Persuasion Tricks — Rhetorical Manipulation

Changing The Subject By Pointing Somewhere Else

Whataboutism

One-line definition: Dodging criticism by pointing to another problem somewhere else instead of answering the first one.

In Plain English

Whataboutism does not answer the criticism in front of it. Instead, it points somewhere else and says, “What about that?” The other issue may be real. It may even matter a lot. But bringing up another wrong does not excuse or explain the first one. This tactic works because it feels like balance, fairness, or exposing hypocrisy. But it usually functions as a dodge. The cure is simple: keep the first issue on the table before opening a second one.

Featured Example

Broken rule deflection

A student is asked why they copied homework. They reply, “What about the people who cheat on tests?”

Classrooms

What This Sounds Like in Classrooms

  • Why are you calling me out? What about the group that was loud yesterday?
  • We can talk about my source later. What about his citation mistake?
  • What about the class next door? They do worse.
Business

What This Sounds Like in Business

  • Why are we discussing our outage? What about the competitor's outage last year?
  • You say the metrics are weak, but what about sales missing their goals?
  • Why question this budget? What about the other team spending more?
Real Life

What This Sounds Like in Real Life

  • Why are you upset I was late? What about the time you forgot dinner?
  • You say this rumor is bad, but what about what they said last month?
  • Why talk about my spending? What about your vacation costs?
Fiction

Examples from Literature or Fiction

Court and council scenes in classic drama

Characters under pressure often point to another person's flaw to escape the direct charge.

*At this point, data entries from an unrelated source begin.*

-- pv_equiv track=rewrite | github.com/KimDuHong/Algorithm | 프로그래머스/lv1/42862. 체육복/체육복.py | solution
-- ===== SOURCE A (Python) =====
-- def solution(n, lost, reserve):
--     reserve_set = sorted([i for i in reserve if i not in lost])
--     lost_set = sorted([i for i in lost if i not in reserve])
--     answer = n-len(lost_set)
--     for i in lost_set:
--         if i-1 in reserve_set:
--             reserve_set.remove(i-1)
--             answer+=1
--         elif i+1 in reserve_set:
--             reserve_set.remove(i+1)
--             answer+=1
--     return answer
-- ===== SOURCE B (Python) =====
-- def solution(n, lost, reserve):
--     rset = set(reserve)
--     lset = set(lost)
--     L = sorted(x for x in lost if x not in rset)
--     R = sorted(x for x in reserve if x not in lset)
--     matched = 0
--     i = j = 0
--     while i < len(L) and j < len(R):
--         if R[j] < L[i] - 1:
--             j += 1
--         elif R[j] > L[i] + 1:
--             i += 1
--         else:
--             matched += 1
--             i += 1
--             j += 1
--     return n - len(L) + matched
-- ===== Notes on version B (the rewrite author's own statement) =====
-- stated objective: faster
-- what changed: Replaces A's per-lost-student membership scans and list.remove calls on the reserve list with a single two-pointer merge over the two sorted lists (filtering done with set membership instead of list scans).
import Mathlib
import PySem

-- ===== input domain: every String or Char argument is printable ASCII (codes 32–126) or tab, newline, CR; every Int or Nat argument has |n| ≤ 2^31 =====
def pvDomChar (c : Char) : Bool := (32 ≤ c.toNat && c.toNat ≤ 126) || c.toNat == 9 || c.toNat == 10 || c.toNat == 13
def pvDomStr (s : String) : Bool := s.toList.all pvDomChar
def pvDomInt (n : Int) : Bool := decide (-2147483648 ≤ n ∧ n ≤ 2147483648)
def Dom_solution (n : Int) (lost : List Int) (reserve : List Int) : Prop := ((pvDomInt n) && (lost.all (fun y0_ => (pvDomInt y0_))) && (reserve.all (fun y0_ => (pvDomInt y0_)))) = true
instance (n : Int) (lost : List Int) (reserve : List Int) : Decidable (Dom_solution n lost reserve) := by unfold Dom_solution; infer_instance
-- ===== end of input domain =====

-- B replaces A's per-lost-student membership scans and list removals with one
-- two-pointer merge over the two sorted lists (objective: faster, O((l+r)·log) vs A's O(l·r)).

-- ===== PORT A =====
-- for-loop over lost_set carrying (reserve_set, answer); list.remove of a value
-- present by the guard = erase of its first occurrence (exact under the guard)
def solution (n : Int) (lost : List Int) (reserve : List Int) : Int :=
  let reserve_set := PySem.List.sorted (reserve.filter (fun i => !lost.contains i)) (fun x => x) false
  let lost_set := PySem.List.sorted (lost.filter (fun i => !reserve.contains i)) (fun x => x) false
  let answer : Int := n - lost_set.length
  (lost_set.foldl (fun (st : List Int × Int) i =>
      if (i - 1) ∈ st.1 then (st.1.erase (i - 1), st.2 + 1)
      else if (i + 1) ∈ st.1 then (st.1.erase (i + 1), st.2 + 1)
      else st)
    (reserve_set, answer)).2

-- ===== PORT B =====
-- the while-loop of Source B on indices i, j, transcribed as recursion on the suffixes L[i:], R[j:]
def tpCount : List Int → List Int → Int
  | [], _ => 0
  | _ :: _, [] => 0
  | a :: ls, b :: rs =>
    if b < a - 1 then tpCount (a :: ls) rs
    else if b > a + 1 then tpCount ls (b :: rs)
    else 1 + tpCount ls rs
termination_by l r => l.length + r.length

def solution_alt (n : Int) (lost : List Int) (reserve : List Int) : Int :=
  let rset := PySem.Set.ofList reserve
  let lset := PySem.Set.ofList lost
  let L := PySem.List.sorted (lost.filter (fun x => !decide (x ∈ rset))) (fun x => x) false
  let R := PySem.List.sorted (reserve.filter (fun x => !decide (x ∈ lset))) (fun x => x) false
  n - L.length + tpCount L R

-- ===== PRECONDITION & SPEC =====
def Spec_solution (n : Int) (lost : List Int) (reserve : List Int) (out : Int) : Prop := out = solution_alt n lost reserve
instance (n : Int) (lost : List Int) (reserve : List Int) (out : Int) : Decidable (Spec_solution n lost reserve out) := by unfold Spec_solution; infer_instance

-- ===== CLAIM (what is proved, stated in full; the proofs are below) =====
def Claim_equal_solution : Prop := ∀ (n : Int) (lost : List Int) (reserve : List Int), Dom_solution n lost reserve → Spec_solution n lost reserve (solution n lost reserve)

-- ===== LEMMAS AND PROOFS =====

-- the match count extracted from A's fold
def greedy : List Int → List Int → Int
  | [], _ => 0
  | a :: L, rs =>
    if (a - 1) ∈ rs then 1 + greedy L (rs.erase (a - 1))
    else if (a + 1) ∈ rs then 1 + greedy L (rs.erase (a + 1))
    else greedy L rs

lemma foldA_eq_greedy (L : List Int) : ∀ (rs : List Int) (ans : Int),
    (L.foldl (fun (st : List Int × Int) i =>
      if (i - 1) ∈ st.1 then (st.1.erase (i - 1), st.2 + 1)
      else if (i + 1) ∈ st.1 then (st.1.erase (i + 1), st.2 + 1)
      else st) (rs, ans)).2 = ans + greedy L rs := by
  induction L with
  | nil => intro rs ans; simp [greedy]
  | cons a L ih =>
      intro rs ans
      simp only [List.foldl_cons, greedy]
      split_ifs with h1 h2 <;> simp [ih] <;> ring

lemma greedy_nil (L : List Int) : greedy L [] = 0 := by
  induction L with
  | nil => rfl
  | cons a L ih => simp [greedy, ih]

lemma greedy_skip (L : List Int) : ∀ (rs : List Int) (b : Int),
    (∀ x ∈ L, b < x - 1) → greedy L (b :: rs) = greedy L rs := by
  induction L with
  | nil => intro rs b _; rfl
  | cons a L ih =>
      intro rs b h
      have ha : b < a - 1 := h a (by simp)
      have h1 : a - 1 ≠ b := by omega
      have h2 : a + 1 ≠ b := by omega
      have hL : ∀ x ∈ L, b < x - 1 := fun x hx => h x (by simp [hx])
      simp only [greedy, List.mem_cons]
      have e1 : ((a - 1 = b ∨ (a - 1) ∈ rs) : Prop) ↔ (a - 1) ∈ rs :=
        ⟨fun h' => h'.resolve_left h1, Or.inr⟩
      have e2 : ((a + 1 = b ∨ (a + 1) ∈ rs) : Prop) ↔ (a + 1) ∈ rs :=
        ⟨fun h' => h'.resolve_left h2, Or.inr⟩
      rw [if_congr e1 rfl rfl, if_congr e2 rfl rfl]
      rw [List.erase_cons_tail (by simpa using fun h' => h1 h'.symm),
          List.erase_cons_tail (by simpa using fun h' => h2 h'.symm)]
      split_ifs with m1 m2
      · rw [ih (rs.erase (a - 1)) b (fun x hx => hL x hx)]
      · rw [ih (rs.erase (a + 1)) b (fun x hx => hL x hx)]
      · rw [ih rs b hL]

lemma not_mem_of_lt_head {b v : Int} {rs : List Int}
    (hp : (b :: rs).Pairwise (· ≤ ·)) (hv : v < b) : v ∉ b :: rs := by
  intro hmem
  rcases List.mem_cons.mp hmem with h | h
  · omega
  · have := (List.pairwise_cons.mp hp).1 v h; omega

lemma greedy_eq_tp : ∀ (k : Nat) (L R : List Int), L.length + R.length ≤ k →
    L.Pairwise (· ≤ ·) → R.Pairwise (· ≤ ·) → (∀ a ∈ L, a ∉ R) →
    greedy L R = tpCount L R := by
  intro k
  induction k with
  | zero =>
      intro L R hk _ _ _
      have : L = [] := by cases L <;> simp_all
      subst this; simp [greedy, tpCount]
  | succ k ih =>
      intro L R hk hL hR hdis
      match L, R with
      | [], R' => simp [greedy, tpCount]
      | a :: L', [] => simp [greedy, greedy_nil, tpCount]
      | a :: L', b :: rs =>
        have hLlen : L'.length + (b :: rs).length ≤ k := by simp at hk ⊢; omega
        have hRlen : (a :: L').length + rs.length ≤ k := by simp at hk ⊢; omega
        have hLLlen : L'.length + rs.length ≤ k := by simp at hk ⊢; omega
        have hL' : L'.Pairwise (· ≤ ·) := (List.pairwise_cons.mp hL).2
        have hR' : rs.Pairwise (· ≤ ·) := (List.pairwise_cons.mp hR).2
        have hdis' : ∀ x ∈ L', x ∉ b :: rs := fun x hx => hdis x (by simp [hx])
        have hdis'' : ∀ x ∈ L', x ∉ rs := fun x hx h => hdis' x hx (by simp [h])
        have hanR : a ∉ b :: rs := hdis a (by simp)
        by_cases hb1 : b < a - 1
        · -- reserve head too small for every lost student: skip it on both sides
          have hskip : ∀ x ∈ a :: L', b < x - 1 := by
            intro x hx
            rcases List.mem_cons.mp hx with h | h
            · omega
            · have := (List.pairwise_cons.mp hL).1 x h; omega
          rw [greedy_skip (a :: L') rs b hskip]
          rw [show tpCount (a :: L') (b :: rs) = tpCount (a :: L') rs by
                simp [tpCount, hb1]]
          exact ih (a :: L') rs hRlen hL hR' (fun x hx h => hdis x hx (by simp [h]))
        · have hbge : a - 1 ≤ b := by omega
          by_cases hbeq : b = a - 1
          · -- match with the left neighbour: both take the head of R
            subst hbeq
            simp only [greedy, List.mem_cons, true_or, if_pos, List.erase_cons_head]
            rw [show tpCount (a :: L') ((a-1) :: rs) = 1 + tpCount L' rs by
                  simp [tpCount]; omega]
            rw [ih L' rs hLLlen hL' hR' hdis'']
          · have hba : a + 1 ≤ b := by
              have : b ≠ a := fun h => hanR (by simp [h])
              omega
            have hnm1 : (a - 1) ∉ b :: rs := not_mem_of_lt_head hR (by omega)
            by_cases hbeq2 : b = a + 1
            · -- match with the right neighbour
              subst hbeq2
              have hm : (a + 1) ∈ (a+1) :: rs := by simp
              rw [show greedy (a :: L') ((a+1) :: rs)
                    = 1 + greedy L' (((a+1) :: rs).erase (a+1)) by
                    simp [greedy, hnm1]]
              simp only [List.erase_cons_head]
              rw [show tpCount (a :: L') ((a+1) :: rs) = 1 + tpCount L' rs by
                    simp [tpCount]; omega]
              rw [ih L' rs hLLlen hL' hR' hdis'']
            · -- reserve head beyond a+1: a gets nothing on both sides
              have hgt : a + 1 < b := by omega
              have hnm2 : (a + 1) ∉ b :: rs := not_mem_of_lt_head hR (by omega)
              rw [show greedy (a :: L') (b :: rs) = greedy L' (b :: rs) by
                    simp [greedy, hnm1, hnm2]]
              rw [show tpCount (a :: L') (b :: rs) = tpCount L' (b :: rs) by
                    simp [tpCount, hb1, hgt]]
              exact ih L' (b :: rs) hLlen hL' hR hdis'

-- ===== VERDICT (by name: the statement is the Claim_ definition above) =====
theorem solution_spec : Claim_equal_solution := by
  intro n lost reserve _
  unfold Spec_solution solution solution_alt
  have hfL : lost.filter (fun x => !decide (x ∈ PySem.Set.ofList reserve))
      = lost.filter (fun i => !reserve.contains i) := by
    apply List.filter_congr
    intro x _
    simp [PySem.Set.mem_ofList]
  have hfR : reserve.filter (fun x => !decide (x ∈ PySem.Set.ofList lost))
      = reserve.filter (fun i => !lost.contains i) := by
    apply List.filter_congr
    intro x _
    simp [PySem.Set.mem_ofList]
  show (List.foldl (fun (st : List Int × Int) i =>
      if (i - 1) ∈ st.1 then (st.1.erase (i - 1), st.2 + 1)
      else if (i + 1) ∈ st.1 then (st.1.erase (i + 1), st.2 + 1)
      else st)
      (PySem.List.sorted (reserve.filter (fun i => !lost.contains i)) (fun x => x) false,
       n - ((PySem.List.sorted (lost.filter (fun i => !reserve.contains i)) (fun x => x) false).length : Int))
      (PySem.List.sorted (lost.filter (fun i => !reserve.contains i)) (fun x => x) false)).2
    = n - ((PySem.List.sorted (lost.filter (fun x => !decide (x ∈ PySem.Set.ofList reserve))) (fun x => x) false).length : Int)
      + tpCount (PySem.List.sorted (lost.filter (fun x => !decide (x ∈ PySem.Set.ofList reserve))) (fun x => x) false)
                (PySem.List.sorted (reserve.filter (fun x => !decide (x ∈ PySem.Set.ofList lost))) (fun x => x) false)
  rw [hfL, hfR]
  set L := PySem.List.sorted (lost.filter (fun i => !reserve.contains i)) (fun x => x) false with hLdef
  set R := PySem.List.sorted (reserve.filter (fun i => !lost.contains i)) (fun x => x) false with hRdef
  have hLp : L.Pairwise (· ≤ ·) :=
    PySem.List.sorted_pairwise (lost.filter (fun i => !reserve.contains i)) (fun x => x)
  have hRp : R.Pairwise (· ≤ ·) :=
    PySem.List.sorted_pairwise (reserve.filter (fun i => !lost.contains i)) (fun x => x)
  have hdis : ∀ a ∈ L, a ∉ R := by
    intro a haL haR
    have h1 : a ∈ lost.filter (fun i => !reserve.contains i) :=
      (PySem.List.mem_sorted _ _ _ _).mp haL
    have h2 : a ∈ reserve.filter (fun i => !lost.contains i) :=
      (PySem.List.mem_sorted _ _ _ _).mp haR
    have hnr : ¬ a ∈ reserve := by
      have := (List.mem_filter.mp h1).2; simpa [List.contains_iff_mem] using this
    exact hnr (List.mem_filter.mp h2).1
  rw [foldA_eq_greedy]
  rw [greedy_eq_tp (L.length + R.length) L R le_rfl hLp hRp hdis]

A new accusation is used as a shield instead of an answer.

Shakespearean politics

Public argument often shifts from one wrong to another to avoid responsibility.

The second issue distracts from the first.

Fables with quarrelsome animals

One animal avoids blame by attacking the behavior of another.

The comparison is used to dodge the original issue.

Why People Fall for It

It feels fair to point out inconsistency or shared guilt. But the move is also a very easy way to dodge accountability.

How to Spot It

  • Another issue appears instead of a direct answer.
  • The new example is used like a shield.
  • The first problem never gets resolved.
  • The room ends up chasing a second debate.

What to say instead

  • That issue may matter too, but it does not answer this one.
  • Let us finish the first question before opening the second.
  • Are you addressing the criticism or changing the subject?
  • Two wrongs can both be wrong.

Common Confusion

People mix this up with:

Compare Nearby Ideas

Quick Comparison

Fallacies vs Biases

A fallacy is a broken move in the argument, while a bias is a mental tilt in how someone judges the facts.

Quick Comparison

Whataboutism vs Tu Quoque

Whataboutism points to some other problem somewhere else, while Tu Quoque points to the critic's own inconsistency.

Quick Comparison

Appeal to Emotion vs Loaded Language

Appeal to Emotion uses feeling as the main proof, while Loaded Language uses emotionally charged wording to frame the issue before the proof is tested.

Mini Practice

Question: A manager is asked about missed goals and answers by listing another department's failures. What is the bug?

Answer: Whataboutism.

The answer points elsewhere instead of addressing the original criticism.

Remember This

Another problem does not erase the problem in front of you.